Timber Pharmaceuticals Inc. announced that 50% of patients in the Phase 2b CONTROL study evaluating TMB-001 patients have been randomized. The company is a biopharmaceutical company that focuses on developing and commercializing treatments for rare and orphan dermatologic diseases. The final tranche of the $1.5 million grant has been awarded to the U.S. Food and Drug Administration.
Alan Mendelsohn, Chief Medical Officer of Timber Pharmaceuticals Inc., said, “There are many rare dermatologic diseases that do not have any approved therapies and we are committed to advancing research focused on novel topical treatments that may enable targeted delivery to the epidermis and dermis while minimizing systemic absorption.”
CI is a rare genetic keratinization disorder that leads to scaling, thickening, and dry skin.

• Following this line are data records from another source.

-- pv_equiv track=rewrite | github.com/Dano-sys/aster-Funding-Farmer | news.py | _split_sources
-- ===== SOURCE A (Python) =====
-- from typing import AbstractSet, Iterable, List, Optional, Set, Tuple
--
-- def _split_sources(
--     headlines: List[str],
-- ) -> Tuple[List[str], List[str], List[str], List[str], List[str], List[str]]:
--     gov, snap, gn, rd, xt, other = [], [], [], [], [], []
--     for h in headlines:
--         if h.startswith("[gov] "):
--             gov.append(h)
--         elif h.startswith("[snap] "):
--             snap.append(h)
--         elif h.startswith("[gn] "):
--             gn.append(h)
--         elif h.startswith("[rd] "):
--             rd.append(h)
--         elif h.startswith("[xt] "):
--             xt.append(h)
--         else:
--             other.append(h)
--     return gov, snap, gn, rd, xt, other
-- ===== SOURCE B (Python) =====
-- def _split_sources(headlines):
--     tags = ("[gov] ", "[snap] ", "[gn] ", "[rd] ", "[xt] ")
--     gov, snap, gn, rd, xt = ([h for h in headlines if h.startswith(t)] for t in tags)
--     other = [h for h in headlines if not h.startswith(tags)]
--     return gov, snap, gn, rd, xt, other
-- ===== Notes on version B (the rewrite author's own statement) =====
-- stated objective: idiomatic
-- what changed: Replaced the single accumulator loop with an elif chain by six independent list comprehensions (one filter per tag, using tuple-startswith for the 'other' bucket); correct because the five tag prefixes are mutually exclusive.
import Mathlib
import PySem

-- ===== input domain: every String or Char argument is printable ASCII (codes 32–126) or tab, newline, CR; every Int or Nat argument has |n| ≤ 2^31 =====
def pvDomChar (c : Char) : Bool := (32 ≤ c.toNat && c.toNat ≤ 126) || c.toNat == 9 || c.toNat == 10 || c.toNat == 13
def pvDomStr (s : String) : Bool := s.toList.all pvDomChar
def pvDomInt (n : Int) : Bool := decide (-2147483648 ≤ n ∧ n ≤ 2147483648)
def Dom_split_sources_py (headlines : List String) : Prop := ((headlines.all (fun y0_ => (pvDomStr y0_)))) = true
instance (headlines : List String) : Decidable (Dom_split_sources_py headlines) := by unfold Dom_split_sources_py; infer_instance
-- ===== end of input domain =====

-- B replaces A's six-accumulator elif-chain loop by six independent filters (idiomatic; same O(n) cost).

-- ===== PORT A =====
-- A's loop: one pass, six accumulators, elif chain, append at the end.
def splitLoopA (hs : List String) (gov snap gn rd xt other : List String) :
    List String × List String × List String × List String × List String × List String :=
  match hs with
  | [] => (gov, snap, gn, rd, xt, other)
  | h :: t =>
    if PySem.Str.startswith h "[gov] " then splitLoopA t (gov ++ [h]) snap gn rd xt other
    else if PySem.Str.startswith h "[snap] " then splitLoopA t gov (snap ++ [h]) gn rd xt other
    else if PySem.Str.startswith h "[gn] " then splitLoopA t gov snap (gn ++ [h]) rd xt other
    else if PySem.Str.startswith h "[rd] " then splitLoopA t gov snap gn (rd ++ [h]) xt other
    else if PySem.Str.startswith h "[xt] " then splitLoopA t gov snap gn rd (xt ++ [h]) other
    else splitLoopA t gov snap gn rd xt (other ++ [h])

def split_sources_py (headlines : List String) :
    List String × List String × List String × List String × List String × List String :=
  splitLoopA headlines [] [] [] [] [] []

-- ===== PORT B =====
-- B: one filter per tag; 'other' keeps what starts with none of the tags (tuple-startswith).
def split_sources_py_alt (headlines : List String) :
    List String × List String × List String × List String × List String × List String :=
  (headlines.filter (fun h => PySem.Str.startswith h "[gov] "),
   headlines.filter (fun h => PySem.Str.startswith h "[snap] "),
   headlines.filter (fun h => PySem.Str.startswith h "[gn] "),
   headlines.filter (fun h => PySem.Str.startswith h "[rd] "),
   headlines.filter (fun h => PySem.Str.startswith h "[xt] "),
   headlines.filter (fun h => !(PySem.Str.startswith h "[gov] " || PySem.Str.startswith h "[snap] " ||
      PySem.Str.startswith h "[gn] " || PySem.Str.startswith h "[rd] " || PySem.Str.startswith h "[xt] ")))

-- ===== PRECONDITION & SPEC =====
def Spec_split_sources_py (headlines : List String) (out : List String × List String × List String × List String × List String × List String) : Prop := out = split_sources_py_alt headlines
instance (headlines : List String) (out : List String × List String × List String × List String × List String × List String) : Decidable (Spec_split_sources_py headlines out) := by unfold Spec_split_sources_py; infer_instance

-- ===== CLAIM (what is proved, stated in full; the proofs are below) =====
def Claim_equal_split_sources_py : Prop := ∀ (headlines : List String), Dom_split_sources_py headlines → Spec_split_sources_py headlines (split_sources_py headlines)

-- ===== LEMMAS AND PROOFS =====

-- if p is a prefix of s and q never prefixes p ++ t, then s does not start with q
theorem startswith_excl (s p q : List Char)
    (h : PySem.Chars.startswith s p = true) (hd : ∀ t, ¬ q <+: (p ++ t)) :
    PySem.Chars.startswith s q = false := by
  obtain ⟨t, rfl⟩ := (PySem.Chars.startswith_iff s p).mp h
  cases h' : PySem.Chars.startswith (p ++ t) q with
  | false => rfl
  | true => exact absurd ((PySem.Chars.startswith_iff (p ++ t) q).mp h') (hd t)

theorem splitLoopA_eq (hs : List String) (gov snap gn rd xt other : List String) :
    splitLoopA hs gov snap gn rd xt other =
      (gov ++ hs.filter (fun h => PySem.Str.startswith h "[gov] "),
       snap ++ hs.filter (fun h => PySem.Str.startswith h "[snap] "),
       gn ++ hs.filter (fun h => PySem.Str.startswith h "[gn] "),
       rd ++ hs.filter (fun h => PySem.Str.startswith h "[rd] "),
       xt ++ hs.filter (fun h => PySem.Str.startswith h "[xt] "),
       other ++ hs.filter (fun h => !(PySem.Str.startswith h "[gov] " || PySem.Str.startswith h "[snap] " ||
          PySem.Str.startswith h "[gn] " || PySem.Str.startswith h "[rd] " || PySem.Str.startswith h "[xt] "))) := by
  induction hs generalizing gov snap gn rd xt other with
  | nil => simp [splitLoopA]
  | cons h t ih =>
    simp only [splitLoopA]
    split_ifs with h1 h2 h3 h4 h5 <;>
      [ (have c1 : PySem.Chars.startswith h.toList ['[','g','o','v',']',' '] = true := by simpa using h1;
         have c2 : PySem.Chars.startswith h.toList ['[','s','n','a','p',']',' '] = false := startswith_excl _ ['[','g','o','v',']',' '] _ c1 (by intro u; simp [List.cons_prefix_cons]);
         have c3 : PySem.Chars.startswith h.toList ['[','g','n',']',' '] = false := startswith_excl _ ['[','g','o','v',']',' '] _ c1 (by intro u; simp [List.cons_prefix_cons]);
         have c4 : PySem.Chars.startswith h.toList ['[','r','d',']',' '] = false := startswith_excl _ ['[','g','o','v',']',' '] _ c1 (by intro u; simp [List.cons_prefix_cons]);
         have c5 : PySem.Chars.startswith h.toList ['[','x','t',']',' '] = false := startswith_excl _ ['[','g','o','v',']',' '] _ c1 (by intro u; simp [List.cons_prefix_cons]);
         simp [ih, c1, c2, c3, c4, c5]);
        (have c2 : PySem.Chars.startswith h.toList ['[','s','n','a','p',']',' '] = true := by simpa using h2;
         have c1 : PySem.Chars.startswith h.toList ['[','g','o','v',']',' '] = false := by simpa using h1;
         have c3 : PySem.Chars.startswith h.toList ['[','g','n',']',' '] = false := startswith_excl _ ['[','s','n','a','p',']',' '] _ c2 (by intro u; simp [List.cons_prefix_cons]);
         have c4 : PySem.Chars.startswith h.toList ['[','r','d',']',' '] = false := startswith_excl _ ['[','s','n','a','p',']',' '] _ c2 (by intro u; simp [List.cons_prefix_cons]);
         have c5 : PySem.Chars.startswith h.toList ['[','x','t',']',' '] = false := startswith_excl _ ['[','s','n','a','p',']',' '] _ c2 (by intro u; simp [List.cons_prefix_cons]);
         simp [ih, c1, c2, c3, c4, c5]);
        (have c3 : PySem.Chars.startswith h.toList ['[','g','n',']',' '] = true := by simpa using h3;
         have c1 : PySem.Chars.startswith h.toList ['[','g','o','v',']',' '] = false := by simpa using h1;
         have c2 : PySem.Chars.startswith h.toList ['[','s','n','a','p',']',' '] = false := by simpa using h2;
         have c4 : PySem.Chars.startswith h.toList ['[','r','d',']',' '] = false := startswith_excl _ ['[','g','n',']',' '] _ c3 (by intro u; simp [List.cons_prefix_cons]);
         have c5 : PySem.Chars.startswith h.toList ['[','x','t',']',' '] = false := startswith_excl _ ['[','g','n',']',' '] _ c3 (by intro u; simp [List.cons_prefix_cons]);
         simp [ih, c1, c2, c3, c4, c5]);
        (have c4 : PySem.Chars.startswith h.toList ['[','r','d',']',' '] = true := by simpa using h4;
         have c1 : PySem.Chars.startswith h.toList ['[','g','o','v',']',' '] = false := by simpa using h1;
         have c2 : PySem.Chars.startswith h.toList ['[','s','n','a','p',']',' '] = false := by simpa using h2;
         have c3 : PySem.Chars.startswith h.toList ['[','g','n',']',' '] = false := by simpa using h3;
         have c5 : PySem.Chars.startswith h.toList ['[','x','t',']',' '] = false := startswith_excl _ ['[','r','d',']',' '] _ c4 (by intro u; simp [List.cons_prefix_cons]);
         simp [ih, c1, c2, c3, c4, c5]);
        (have c5 : PySem.Chars.startswith h.toList ['[','x','t',']',' '] = true := by simpa using h5;
         have c1 : PySem.Chars.startswith h.toList ['[','g','o','v',']',' '] = false := by simpa using h1;
         have c2 : PySem.Chars.startswith h.toList ['[','s','n','a','p',']',' '] = false := by simpa using h2;
         have c3 : PySem.Chars.startswith h.toList ['[','g','n',']',' '] = false := by simpa using h3;
         have c4 : PySem.Chars.startswith h.toList ['[','r','d',']',' '] = false := by simpa using h4;
         simp [ih, c1, c2, c3, c4, c5]);
        (have c1 : PySem.Chars.startswith h.toList ['[','g','o','v',']',' '] = false := by simpa using h1;
         have c2 : PySem.Chars.startswith h.toList ['[','s','n','a','p',']',' '] = false := by simpa using h2;
         have c3 : PySem.Chars.startswith h.toList ['[','g','n',']',' '] = false := by simpa using h3;
         have c4 : PySem.Chars.startswith h.toList ['[','r','d',']',' '] = false := by simpa using h4;
         have c5 : PySem.Chars.startswith h.toList ['[','x','t',']',' '] = false := by simpa using h5;
         simp [ih, c1, c2, c3, c4, c5])]

-- ===== VERDICT (by name: the statement is the Claim_ definition above) =====
theorem split_sources_py_spec : Claim_equal_split_sources_py := by
  intro headlines _
  show split_sources_py headlines = split_sources_py_alt headlines
  simp [split_sources_py, split_sources_py_alt, splitLoopA_eq]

CI patients have limited motion, inability to sweat normally, chronic itching, and impaired eyesight or hearing. They also have a risk of secondary infections. Moderate to severe CI subtypes affects almost 80,000 people in the United States and more than 1.5 million people globally. The severe subtypes can also include X-linked ichthyosis and lamellar ichthyosis.
Dr. Mendelson hopes that isotretinoin’s formulation into a proprietary topical might allow up to 90% of body surface without eliciting the side effects.